Раньше ездить в универмаг «Уайт-Плейнс» считалось одним из наших любимых дел, но в тот день поездка получилась мрачной. Мама включила кассету Дилана Томаса, которая с готовностью зажужжала в автомобильной стереосистеме. Я давно не слушал эту запись, и теперь его голос звучал суровее, чем раньше. Возможно, жизнь оказалась серьёзнее и мучительнее, чем я думал. Голос Томаса погрузился в меня, когда он читал стихотворение о своём отце: сидящем в одиночестве на обрыве, впитывающем последний свет и становящемся всё более уязвимым и далёким – медленно и тихо умирающем над морем.
Пока мама вела машину, я с ужасом ожидал на пассажирском сиденье лекции о Натали. Уже так и слышал, как она ханжеским голосом превозносит святость любви, красоту обнажённого человеческого тела и желание в его чистом, первозданном виде – над моим низким, вульгарным поступком и тлетворным влиянием отца. Всё, во что она верила. И что отец в сговоре со мной вероломно предал. Вместо этого мы сидели в тягостном, нервном молчании (которое, впрочем, я уже научился выносить довольно долго).
– Вы с папой разведётесь? – наконец спросил я.
– А почему ты об этом спрашиваешь? Это отец тебе так сказал?
– Да, – только и смог выдавить я.
– Нет, нет, дорогой. Всё не так. Я, конечно, была в ярости и обижена на него. Но теперь – на этом всё. Все супружеские пары время от времени ругаются. Но не думай об этом больше.
Она повернулась ко мне, одарив своей самой сияющей улыбкой – той, которая могла продать что угодно кому угодно. Той, что заняла все мои мысли, пока я не вернулся в школу.
Глава 13
Через месяц я прилетел из Женевы в Мадрид, чтобы встретиться с родителями в свой шестнадцатый день рождения. Несмотря на неприятности, вызванные моим пребыванием дома, очень хотелось снова увидеть их.
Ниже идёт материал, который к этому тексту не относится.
-- B replaces A's copy/transform/delete/fill dict passes by one lookup-driven comprehension
-- (rfind gives the text after the last comma directly) plus a setdefault loop: simpler.
-- Pre_ restricts to association lists without duplicate keys (A's argument is a Python dict).


-- ===== PORT A =====
-- A's while loop: 'while comma_index != -1: new_dict[key] = new_dict[key][comma_index+1:];
-- comma_index = new_dict[key].find(",")', performed on the value itself (A stores the value
-- back into new_dict[key] on every iteration; under unique keys the stored-back value is
-- exactly the one this recursion carries).
def pvAfterCommasA (s : String) : String :=
  let i := PySem.Str.find s ","
  if i = -1 then s
  else pvAfterCommasA (PySem.Str.slice s (some (i + 1)) none)
termination_by s.toList.length
decreasing_by
  rename_i h
  have hfind : i = PySem.Chars.find s.toList ",".toList := PySem.Str.find_eq s ","
  have h0 : (0:Int) ≤ i := by
    have := PySem.Chars.neg_one_le_find s.toList ",".toList
    rw [hfind] at h ⊢; omega
  have hinf : (",".toList) <:+: s.toList := by
    by_contra hc
    exact h (hfind ▸ (PySem.Chars.find_eq_neg_one_iff s.toList ",".toList).mpr hc)
  have hlen : 1 ≤ s.toList.length := by
    have := List.IsInfix.length_le hinf
    simpa using this
  have hsl : (PySem.Str.slice s (some (i + 1)) none).toList = s.toList.drop (i+1).toNat := by
    rw [PySem.Str.toList_slice, PySem.Chars.slice_eq_listSlice,
      PySem.List.slice_from (xs := s.toList) (a := i + 1) (by omega)]
  rw [hsl]
  simp only [List.length_drop]
  omega


def check_correct_dict (answer_dict : List (String × String)) (correct_keys : List String) : List (String × Option String) :=
  -- new_dict = answer_dict.copy()   (value type Option String: some keys get None later)
  let new0 : PySem.Dict String (Option String) :=
    PySem.Dict.ofList (answer_dict.map (fun kv => (kv.1, some kv.2)))
  -- for key in answer_dict:
  let nd := answer_dict.foldl (fun nd kv =>
    let key := kv.1
    -- type(answer_dict[key]) == str : always true here (every value is a string);
    -- new_dict[key] : key is still present with a some-value at this point (unique keys)
    let v := match nd.get? key with | some (some v) => v | _ => ""
    -- the while loop, then new_dict[key] = new_dict[key].strip()
    let nd := nd.insert key (some (PySem.Str.strip (pvAfterCommasA v)))
    -- if key not in correct_keys: del new_dict[key]
    if correct_keys.contains key then nd else nd.erase key) new0
  -- for c_key in correct_keys: if c_key not in new_dict: new_dict[c_key] = None
  (correct_keys.foldl (fun nd c_key =>
    if nd.contains c_key then nd else nd.insert c_key none) nd).items

-- ===== PORT B =====
def check_correct_dict_alt (answer_dict : List (String × String)) (correct_keys : List String) : List (String × Option String) :=
  -- result = {k: v[v.rfind(',') + 1:].strip() for k, v in answer_dict.items() if k in correct_keys}
  -- (isinstance(v, str) is always true here: every value is a string)
  let result : PySem.Dict String (Option String) :=
    PySem.Dict.ofList (answer_dict.filterMap (fun kv =>
      if correct_keys.contains kv.1 then
        some (kv.1, some (PySem.Str.strip
          (PySem.Str.slice kv.2 (some (PySem.Str.rfind kv.2 "," + 1)) none)))
      else none))
  -- for k in correct_keys: result.setdefault(k, None)
  (correct_keys.foldl (fun d k => d.setdefault k none) result).items

-- ===== PRECONDITION & SPEC =====
-- Pre_ excludes association lists with duplicate keys: A's parameter is a Python dict, which
-- cannot hold duplicate keys, so such lists represent no actual input of A.
def Pre_check_correct_dict (answer_dict : List (String × String)) (correct_keys : List String) : Prop :=
  (answer_dict.map Prod.fst).Nodup
instance (answer_dict : List (String × String)) (correct_keys : List String) : Decidable (Pre_check_correct_dict answer_dict correct_keys) := by unfold Pre_check_correct_dict; infer_instance

def pvWitness_check_correct_dict : (List (String × String)) × List String :=
  ([("a", "x, 1"), ("c", "zz")], ["a", "b"])

def Spec_check_correct_dict (answer_dict : List (String × String)) (correct_keys : List String) (out : List (String × Option String)) : Prop := out = check_correct_dict_alt answer_dict correct_keys
instance (answer_dict : List (String × String)) (correct_keys : List String) (out : List (String × Option String)) : Decidable (Spec_check_correct_dict answer_dict correct_keys out) := by unfold Spec_check_correct_dict; infer_instance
Я надеялся, что они полностью оправились после той мучительной ночи. Пусть я и желал сбежать от них, но всё ещё хотел быть с ними – чтобы попробовать хотя бы выступить их посредником, буфером, дипломатом. Это роль, в которой я сейчас чувствовал себя наиболее полезным и ценным.
Родители получили для меня разрешение пропустить занятия в четверг и пятницу, чтобы провести вместе длинные выходные. Приезд запланировали на утро четверга, так что к тому времени, когда мой самолёт приземлится, мама с папой должны уже прибыть в отель. Твёрдо стоя на двух ногах (а моя нога сильно окрепла!), я уверенно вышел из терминала и назвал таксисту адрес. Я едва мог разобрать ответное «грасиас», так как тот произнёс это слово с сильным кастильским акцентом.
Подойдя к стойке регистрации гостей, чтобы узнать, в каком номере живут мои родители, я почувствовал гордость за свою способность ориентироваться, самостоятельно путешествуя по миру.
Администратор громко повторил мою фамилию и взял с полки позади него бухгалтерскую книгу. Затем провёл указательным пальцем по списку прибывших за день и посмотрел на меня, качая головой.
– Я не вижу брони на сегодня: ни для ваших родителей, ни для вас, – произнёс он с общеевропейским английским акцентом.
– Пожалуйста, проверьте ещё раз, – попросил я, ощущая колючий жар под рубашкой и пиджаком.
– Да, вот, вижу. Но бронь на завтра, а не на сегодня, – объявил он.
– Вы уверены? – удивился я. Комната начала дрожать, и я почувствовал, как волны страха забили по шее и плечам.